• [EXERCISE INSTRUCTIONS] Output every entry below exactly as it is written.

[RECORDS — start]

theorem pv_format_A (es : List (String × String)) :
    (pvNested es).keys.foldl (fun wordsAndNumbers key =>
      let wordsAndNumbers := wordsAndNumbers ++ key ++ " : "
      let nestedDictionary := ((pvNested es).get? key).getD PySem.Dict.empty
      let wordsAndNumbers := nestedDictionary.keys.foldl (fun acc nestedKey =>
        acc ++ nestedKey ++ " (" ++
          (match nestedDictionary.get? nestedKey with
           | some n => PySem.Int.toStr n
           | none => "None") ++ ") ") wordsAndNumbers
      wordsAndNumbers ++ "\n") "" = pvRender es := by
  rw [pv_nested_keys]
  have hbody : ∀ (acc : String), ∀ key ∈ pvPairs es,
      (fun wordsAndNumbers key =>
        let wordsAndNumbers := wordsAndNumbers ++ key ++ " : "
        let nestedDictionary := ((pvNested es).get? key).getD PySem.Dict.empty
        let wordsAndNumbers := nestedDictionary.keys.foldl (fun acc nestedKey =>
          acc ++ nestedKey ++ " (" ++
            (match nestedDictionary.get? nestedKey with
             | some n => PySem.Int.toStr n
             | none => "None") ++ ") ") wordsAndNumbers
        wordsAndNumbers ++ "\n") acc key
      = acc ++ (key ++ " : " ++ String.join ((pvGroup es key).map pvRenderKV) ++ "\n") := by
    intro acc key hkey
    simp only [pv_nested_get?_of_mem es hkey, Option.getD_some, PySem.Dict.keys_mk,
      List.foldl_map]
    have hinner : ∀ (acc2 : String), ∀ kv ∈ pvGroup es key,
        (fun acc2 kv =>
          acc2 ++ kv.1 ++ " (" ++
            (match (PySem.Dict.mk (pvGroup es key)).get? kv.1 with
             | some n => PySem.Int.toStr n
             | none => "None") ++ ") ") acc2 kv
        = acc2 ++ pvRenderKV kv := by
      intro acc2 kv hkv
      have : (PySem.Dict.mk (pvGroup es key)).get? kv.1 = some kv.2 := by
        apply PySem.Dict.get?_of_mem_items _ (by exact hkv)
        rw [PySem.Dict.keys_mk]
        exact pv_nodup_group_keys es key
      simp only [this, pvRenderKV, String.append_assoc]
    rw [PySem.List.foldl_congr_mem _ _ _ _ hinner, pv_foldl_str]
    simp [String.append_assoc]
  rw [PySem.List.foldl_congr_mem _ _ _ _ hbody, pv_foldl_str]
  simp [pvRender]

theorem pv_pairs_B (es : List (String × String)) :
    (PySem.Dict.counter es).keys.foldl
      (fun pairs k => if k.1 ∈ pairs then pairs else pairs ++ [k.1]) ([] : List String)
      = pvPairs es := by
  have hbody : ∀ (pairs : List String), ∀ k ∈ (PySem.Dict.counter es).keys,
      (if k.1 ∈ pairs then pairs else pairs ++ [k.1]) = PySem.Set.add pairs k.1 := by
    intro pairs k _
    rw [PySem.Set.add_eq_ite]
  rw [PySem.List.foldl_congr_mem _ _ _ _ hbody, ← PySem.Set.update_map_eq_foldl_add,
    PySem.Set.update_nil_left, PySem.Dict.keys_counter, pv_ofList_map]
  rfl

[RECORDS — finish]

• [TASK SOLUTION]
theorem pv_format_A (es : List (String × String)) :
    (pvNested es).keys.foldl (fun wordsAndNumbers key =>
      let wordsAndNumbers := wordsAndNumbers ++ key ++ " : "
      let nestedDictionary := ((pvNested es).get? key).getD PySem.Dict.empty
      let wordsAndNumbers := nestedDictionary.keys.foldl (fun acc nestedKey =>
        acc ++ nestedKey ++ " (" ++
          (match nestedDictionary.get? nestedKey with
           | some n => PySem.Int.toStr n
           | none => "None") ++ ") ") wordsAndNumbers
      wordsAndNumbers ++ "\n") "" = pvRender es := by
  rw [pv_nested_keys]
  have hbody : ∀ (acc : String), ∀ key ∈ pvPairs es,
      (fun wordsAndNumbers key =>
        let wordsAndNumbers := wordsAndNumbers ++ key ++ " : "
        let nestedDictionary := ((pvNested es).get? key).getD PySem.Dict.empty
        let wordsAndNumbers := nestedDictionary.keys.foldl (fun acc nestedKey =>
          acc ++ nestedKey ++ " (" ++
            (match nestedDictionary.get? nestedKey with
             | some n => PySem.Int.toStr n
             | none => "None") ++ ") ") wordsAndNumbers
        wordsAndNumbers ++ "\n") acc key
      = acc ++ (key ++ " : " ++ String.join ((pvGroup es key).map pvRenderKV) ++ "\n") := by
    intro acc key hkey
    simp only [pv_nested_get?_of_mem es hkey, Option.getD_some, PySem.Dict.keys_mk,
      List.foldl_map]
    have hinner : ∀ (acc2 : String), ∀ kv ∈ pvGroup es key,
        (fun acc2 kv =>
          acc2 ++ kv.1 ++ " (" ++
            (match (PySem.Dict.mk (pvGroup es key)).get? kv.1 with
             | some n => PySem.Int.toStr n
             | none => "None") ++ ") ") acc2 kv
        = acc2 ++ pvRenderKV kv := by
      intro acc2 kv hkv
      have : (PySem.Dict.mk (pvGroup es key)).get? kv.1 = some kv.2 := by
        apply PySem.Dict.get?_of_mem_items _ (by exact hkv)
        rw [PySem.Dict.keys_mk]
        exact pv_nodup_group_keys es key
      simp only [this, pvRenderKV, String.append_assoc]
    rw [PySem.List.foldl_congr_mem _ _ _ _ hinner, pv_foldl_str]
    simp [String.append_assoc]
  rw [PySem.List.foldl_congr_mem _ _ _ _ hbody, pv_foldl_str]
  simp [pvRender]

theorem pv_pairs_B (es : List (String × String)) :
    (PySem.Dict.counter es).keys.foldl
      (fun pairs k => if k.1 ∈ pairs then pairs else pairs ++ [k.1]) ([] : List String)
      = pvPairs es := by
  have hbody : ∀ (pairs : List String), ∀ k ∈ (PySem.Dict.counter es).keys,
      (if k.1 ∈ pairs then pairs else pairs ++ [k.1]) = PySem.Set.add pairs k.1 := by
    intro pairs k _
    rw [PySem.Set.add_eq_ite]
  rw [PySem.List.foldl_congr_mem _ _ _ _ hbody, ← PySem.Set.update_map_eq_foldl_add,
    PySem.Set.update_nil_left, PySem.Dict.keys_counter, pv_ofList_map]
  rfl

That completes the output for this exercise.